■ Instructions for the task ■
Only one stretch of the data below is wanted: the lines starting at the one with "-- ===== input" and ending at the one with "-- ===== end of", both included, given again exactly.
Start of Block
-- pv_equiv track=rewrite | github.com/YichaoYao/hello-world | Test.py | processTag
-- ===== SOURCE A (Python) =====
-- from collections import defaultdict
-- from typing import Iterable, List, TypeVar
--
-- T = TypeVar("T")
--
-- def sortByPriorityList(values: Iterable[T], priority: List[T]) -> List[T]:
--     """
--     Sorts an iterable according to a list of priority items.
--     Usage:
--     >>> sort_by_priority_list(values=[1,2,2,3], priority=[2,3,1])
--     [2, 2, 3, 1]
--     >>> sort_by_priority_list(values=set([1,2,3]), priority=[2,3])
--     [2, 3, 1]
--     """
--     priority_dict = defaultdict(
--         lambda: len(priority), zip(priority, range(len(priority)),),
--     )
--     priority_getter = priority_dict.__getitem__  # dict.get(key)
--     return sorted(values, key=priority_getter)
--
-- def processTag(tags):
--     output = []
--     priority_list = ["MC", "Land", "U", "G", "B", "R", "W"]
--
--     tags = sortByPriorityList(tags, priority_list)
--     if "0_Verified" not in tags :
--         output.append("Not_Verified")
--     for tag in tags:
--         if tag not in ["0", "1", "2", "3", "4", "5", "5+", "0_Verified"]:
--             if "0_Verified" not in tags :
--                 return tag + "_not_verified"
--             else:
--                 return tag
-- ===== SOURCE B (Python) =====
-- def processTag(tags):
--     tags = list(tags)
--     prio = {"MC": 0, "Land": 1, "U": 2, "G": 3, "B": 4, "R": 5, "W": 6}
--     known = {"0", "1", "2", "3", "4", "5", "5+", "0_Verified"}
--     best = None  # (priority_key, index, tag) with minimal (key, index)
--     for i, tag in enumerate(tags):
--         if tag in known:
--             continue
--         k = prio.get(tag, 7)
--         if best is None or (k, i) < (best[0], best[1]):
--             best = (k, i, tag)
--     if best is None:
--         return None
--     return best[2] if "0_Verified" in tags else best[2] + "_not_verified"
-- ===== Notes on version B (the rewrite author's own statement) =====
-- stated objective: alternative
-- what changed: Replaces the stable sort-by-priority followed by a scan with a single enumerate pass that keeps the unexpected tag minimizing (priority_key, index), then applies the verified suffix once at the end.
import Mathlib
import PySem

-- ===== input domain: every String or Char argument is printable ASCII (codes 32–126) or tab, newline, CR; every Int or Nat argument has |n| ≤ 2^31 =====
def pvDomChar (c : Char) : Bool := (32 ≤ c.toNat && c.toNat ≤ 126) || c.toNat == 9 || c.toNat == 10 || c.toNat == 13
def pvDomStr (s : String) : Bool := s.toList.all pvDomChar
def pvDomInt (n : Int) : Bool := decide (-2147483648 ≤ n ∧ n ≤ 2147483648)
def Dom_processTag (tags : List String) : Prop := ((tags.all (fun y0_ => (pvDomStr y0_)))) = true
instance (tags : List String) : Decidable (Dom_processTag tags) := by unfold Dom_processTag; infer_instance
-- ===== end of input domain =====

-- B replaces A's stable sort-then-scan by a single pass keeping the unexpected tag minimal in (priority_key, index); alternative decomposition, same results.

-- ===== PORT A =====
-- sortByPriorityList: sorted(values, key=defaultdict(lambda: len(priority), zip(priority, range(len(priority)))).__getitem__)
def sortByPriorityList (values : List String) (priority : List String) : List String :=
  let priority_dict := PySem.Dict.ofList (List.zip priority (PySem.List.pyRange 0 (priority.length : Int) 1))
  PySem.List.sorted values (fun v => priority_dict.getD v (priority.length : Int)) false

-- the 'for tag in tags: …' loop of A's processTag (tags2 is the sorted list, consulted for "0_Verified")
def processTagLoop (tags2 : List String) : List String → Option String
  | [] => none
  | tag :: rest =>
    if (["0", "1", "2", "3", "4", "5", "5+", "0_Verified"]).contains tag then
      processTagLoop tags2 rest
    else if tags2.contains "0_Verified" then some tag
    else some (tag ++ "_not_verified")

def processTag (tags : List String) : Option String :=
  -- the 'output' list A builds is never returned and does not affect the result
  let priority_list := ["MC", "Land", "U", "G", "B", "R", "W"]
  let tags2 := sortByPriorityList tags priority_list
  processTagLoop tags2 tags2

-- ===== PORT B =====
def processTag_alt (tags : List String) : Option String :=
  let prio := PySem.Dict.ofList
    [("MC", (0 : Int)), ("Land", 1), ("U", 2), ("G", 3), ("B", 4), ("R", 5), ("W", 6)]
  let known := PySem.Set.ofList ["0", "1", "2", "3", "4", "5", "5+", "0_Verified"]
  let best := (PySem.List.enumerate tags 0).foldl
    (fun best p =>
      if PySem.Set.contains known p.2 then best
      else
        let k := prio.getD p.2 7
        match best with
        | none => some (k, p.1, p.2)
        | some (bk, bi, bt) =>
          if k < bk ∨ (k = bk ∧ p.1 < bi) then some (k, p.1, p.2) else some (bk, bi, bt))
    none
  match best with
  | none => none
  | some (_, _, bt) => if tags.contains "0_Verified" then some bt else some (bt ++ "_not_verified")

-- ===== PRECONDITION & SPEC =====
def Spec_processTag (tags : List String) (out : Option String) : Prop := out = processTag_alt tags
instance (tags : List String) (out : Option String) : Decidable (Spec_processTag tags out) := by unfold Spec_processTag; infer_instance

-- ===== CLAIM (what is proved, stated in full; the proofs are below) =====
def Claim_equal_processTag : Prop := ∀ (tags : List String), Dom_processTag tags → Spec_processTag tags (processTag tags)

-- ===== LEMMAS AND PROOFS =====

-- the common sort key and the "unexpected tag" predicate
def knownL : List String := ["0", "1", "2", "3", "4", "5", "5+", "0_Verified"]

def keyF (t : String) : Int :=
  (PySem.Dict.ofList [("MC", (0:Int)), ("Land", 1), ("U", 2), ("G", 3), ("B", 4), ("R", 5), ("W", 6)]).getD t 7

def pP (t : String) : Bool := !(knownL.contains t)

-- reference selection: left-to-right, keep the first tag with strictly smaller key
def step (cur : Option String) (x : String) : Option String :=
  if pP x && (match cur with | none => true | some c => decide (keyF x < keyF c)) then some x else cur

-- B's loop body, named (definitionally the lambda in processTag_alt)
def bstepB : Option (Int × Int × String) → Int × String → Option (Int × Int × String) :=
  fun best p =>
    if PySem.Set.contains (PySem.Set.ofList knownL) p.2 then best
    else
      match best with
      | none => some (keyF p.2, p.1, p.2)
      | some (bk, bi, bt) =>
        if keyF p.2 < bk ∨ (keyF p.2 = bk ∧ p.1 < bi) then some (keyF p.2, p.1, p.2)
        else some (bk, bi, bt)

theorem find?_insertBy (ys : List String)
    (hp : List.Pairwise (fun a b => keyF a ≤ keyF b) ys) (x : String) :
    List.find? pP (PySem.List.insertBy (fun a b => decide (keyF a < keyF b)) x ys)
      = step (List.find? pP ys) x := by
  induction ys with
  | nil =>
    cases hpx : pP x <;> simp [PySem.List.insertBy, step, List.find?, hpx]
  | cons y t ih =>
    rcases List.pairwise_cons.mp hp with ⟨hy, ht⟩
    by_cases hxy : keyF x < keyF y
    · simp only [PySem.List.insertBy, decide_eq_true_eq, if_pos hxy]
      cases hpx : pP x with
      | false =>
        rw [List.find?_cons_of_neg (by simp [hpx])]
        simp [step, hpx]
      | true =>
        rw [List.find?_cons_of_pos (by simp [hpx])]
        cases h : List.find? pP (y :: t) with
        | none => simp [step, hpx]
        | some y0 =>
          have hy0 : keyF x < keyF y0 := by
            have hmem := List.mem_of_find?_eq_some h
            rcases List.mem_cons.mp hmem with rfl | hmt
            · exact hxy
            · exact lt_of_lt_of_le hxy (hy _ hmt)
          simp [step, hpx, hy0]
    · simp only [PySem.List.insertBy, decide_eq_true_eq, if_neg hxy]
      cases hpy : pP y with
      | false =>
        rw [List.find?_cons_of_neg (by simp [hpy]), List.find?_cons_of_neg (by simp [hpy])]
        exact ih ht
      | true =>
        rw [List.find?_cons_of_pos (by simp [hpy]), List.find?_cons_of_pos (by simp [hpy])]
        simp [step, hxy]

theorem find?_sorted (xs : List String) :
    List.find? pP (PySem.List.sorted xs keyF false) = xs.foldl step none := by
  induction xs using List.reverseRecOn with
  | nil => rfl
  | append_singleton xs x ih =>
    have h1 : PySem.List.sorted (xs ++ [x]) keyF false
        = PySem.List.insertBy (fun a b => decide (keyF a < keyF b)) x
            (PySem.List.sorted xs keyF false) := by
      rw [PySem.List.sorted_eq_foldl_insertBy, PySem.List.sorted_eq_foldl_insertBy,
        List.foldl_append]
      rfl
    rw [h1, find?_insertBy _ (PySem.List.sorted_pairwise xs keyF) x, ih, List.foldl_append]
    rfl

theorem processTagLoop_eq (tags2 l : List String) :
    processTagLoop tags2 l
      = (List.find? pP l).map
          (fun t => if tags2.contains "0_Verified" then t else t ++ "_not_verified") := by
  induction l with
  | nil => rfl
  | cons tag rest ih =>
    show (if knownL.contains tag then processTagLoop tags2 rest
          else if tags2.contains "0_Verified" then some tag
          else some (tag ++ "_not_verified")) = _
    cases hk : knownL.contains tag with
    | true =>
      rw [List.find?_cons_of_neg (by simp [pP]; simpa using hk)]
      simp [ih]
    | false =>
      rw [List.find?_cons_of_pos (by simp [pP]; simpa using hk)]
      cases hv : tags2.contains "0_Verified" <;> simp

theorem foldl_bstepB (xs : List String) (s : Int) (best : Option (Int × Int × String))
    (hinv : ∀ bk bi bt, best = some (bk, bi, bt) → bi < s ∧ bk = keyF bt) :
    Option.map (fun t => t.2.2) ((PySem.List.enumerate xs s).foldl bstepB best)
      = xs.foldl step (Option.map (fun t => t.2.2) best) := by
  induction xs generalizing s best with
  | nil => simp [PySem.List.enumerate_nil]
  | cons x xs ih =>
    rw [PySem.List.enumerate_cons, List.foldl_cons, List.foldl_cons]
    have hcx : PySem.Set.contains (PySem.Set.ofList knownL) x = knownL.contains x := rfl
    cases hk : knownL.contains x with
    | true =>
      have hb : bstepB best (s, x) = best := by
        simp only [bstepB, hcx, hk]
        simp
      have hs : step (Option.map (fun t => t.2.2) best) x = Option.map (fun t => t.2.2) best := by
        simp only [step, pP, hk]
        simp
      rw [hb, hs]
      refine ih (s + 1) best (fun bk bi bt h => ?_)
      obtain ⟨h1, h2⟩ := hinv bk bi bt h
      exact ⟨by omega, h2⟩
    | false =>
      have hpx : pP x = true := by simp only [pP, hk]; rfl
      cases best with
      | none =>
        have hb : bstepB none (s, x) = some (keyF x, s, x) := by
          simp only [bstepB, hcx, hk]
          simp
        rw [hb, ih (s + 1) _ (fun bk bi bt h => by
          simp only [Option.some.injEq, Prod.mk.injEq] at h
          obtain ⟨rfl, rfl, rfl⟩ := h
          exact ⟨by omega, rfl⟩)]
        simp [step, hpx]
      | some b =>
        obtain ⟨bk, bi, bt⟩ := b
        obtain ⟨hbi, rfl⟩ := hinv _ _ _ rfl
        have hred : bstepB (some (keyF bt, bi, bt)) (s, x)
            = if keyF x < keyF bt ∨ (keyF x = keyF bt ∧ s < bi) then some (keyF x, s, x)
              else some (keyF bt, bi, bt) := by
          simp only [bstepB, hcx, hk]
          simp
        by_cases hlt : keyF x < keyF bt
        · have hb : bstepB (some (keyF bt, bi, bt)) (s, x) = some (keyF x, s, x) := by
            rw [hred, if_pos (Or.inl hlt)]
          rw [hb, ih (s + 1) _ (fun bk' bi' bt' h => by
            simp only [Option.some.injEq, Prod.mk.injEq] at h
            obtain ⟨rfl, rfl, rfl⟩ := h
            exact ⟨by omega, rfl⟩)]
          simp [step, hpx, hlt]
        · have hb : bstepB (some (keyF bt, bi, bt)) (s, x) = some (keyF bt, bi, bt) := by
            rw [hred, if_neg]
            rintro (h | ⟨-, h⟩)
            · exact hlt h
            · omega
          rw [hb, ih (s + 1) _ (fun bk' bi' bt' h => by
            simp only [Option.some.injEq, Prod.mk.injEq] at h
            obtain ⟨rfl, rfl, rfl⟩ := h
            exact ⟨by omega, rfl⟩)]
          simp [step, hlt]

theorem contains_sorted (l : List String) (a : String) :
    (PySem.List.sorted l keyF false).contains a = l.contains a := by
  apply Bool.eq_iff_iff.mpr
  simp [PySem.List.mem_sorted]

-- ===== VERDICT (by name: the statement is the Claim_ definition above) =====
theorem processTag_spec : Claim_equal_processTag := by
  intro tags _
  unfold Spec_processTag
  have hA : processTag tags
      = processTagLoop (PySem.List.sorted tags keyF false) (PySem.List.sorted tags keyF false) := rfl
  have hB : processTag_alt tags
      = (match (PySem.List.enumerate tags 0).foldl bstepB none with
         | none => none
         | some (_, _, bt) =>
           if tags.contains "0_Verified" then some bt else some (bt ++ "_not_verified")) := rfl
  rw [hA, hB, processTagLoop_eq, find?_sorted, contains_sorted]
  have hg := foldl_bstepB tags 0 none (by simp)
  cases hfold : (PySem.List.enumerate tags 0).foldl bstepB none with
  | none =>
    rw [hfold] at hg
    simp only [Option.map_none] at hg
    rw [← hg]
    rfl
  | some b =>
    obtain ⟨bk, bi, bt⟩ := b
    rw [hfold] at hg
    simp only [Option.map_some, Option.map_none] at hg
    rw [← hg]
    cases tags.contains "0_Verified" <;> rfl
End of Block
■ Written reply ■
-- ===== input domain: every String or Char argument is printable ASCII (codes 32–126) or tab, newline, CR; every Int or Nat argument has |n| ≤ 2^31 =====
def pvDomChar (c : Char) : Bool := (32 ≤ c.toNat && c.toNat ≤ 126) || c.toNat == 9 || c.toNat == 10 || c.toNat == 13
def pvDomStr (s : String) : Bool := s.toList.all pvDomChar
def pvDomInt (n : Int) : Bool := decide (-2147483648 ≤ n ∧ n ≤ 2147483648)
def Dom_processTag (tags : List String) : Prop := ((tags.all (fun y0_ => (pvDomStr y0_)))) = true
instance (tags : List String) : Decidable (Dom_processTag tags) := by unfold Dom_processTag; infer_instance
-- ===== end of input domain =====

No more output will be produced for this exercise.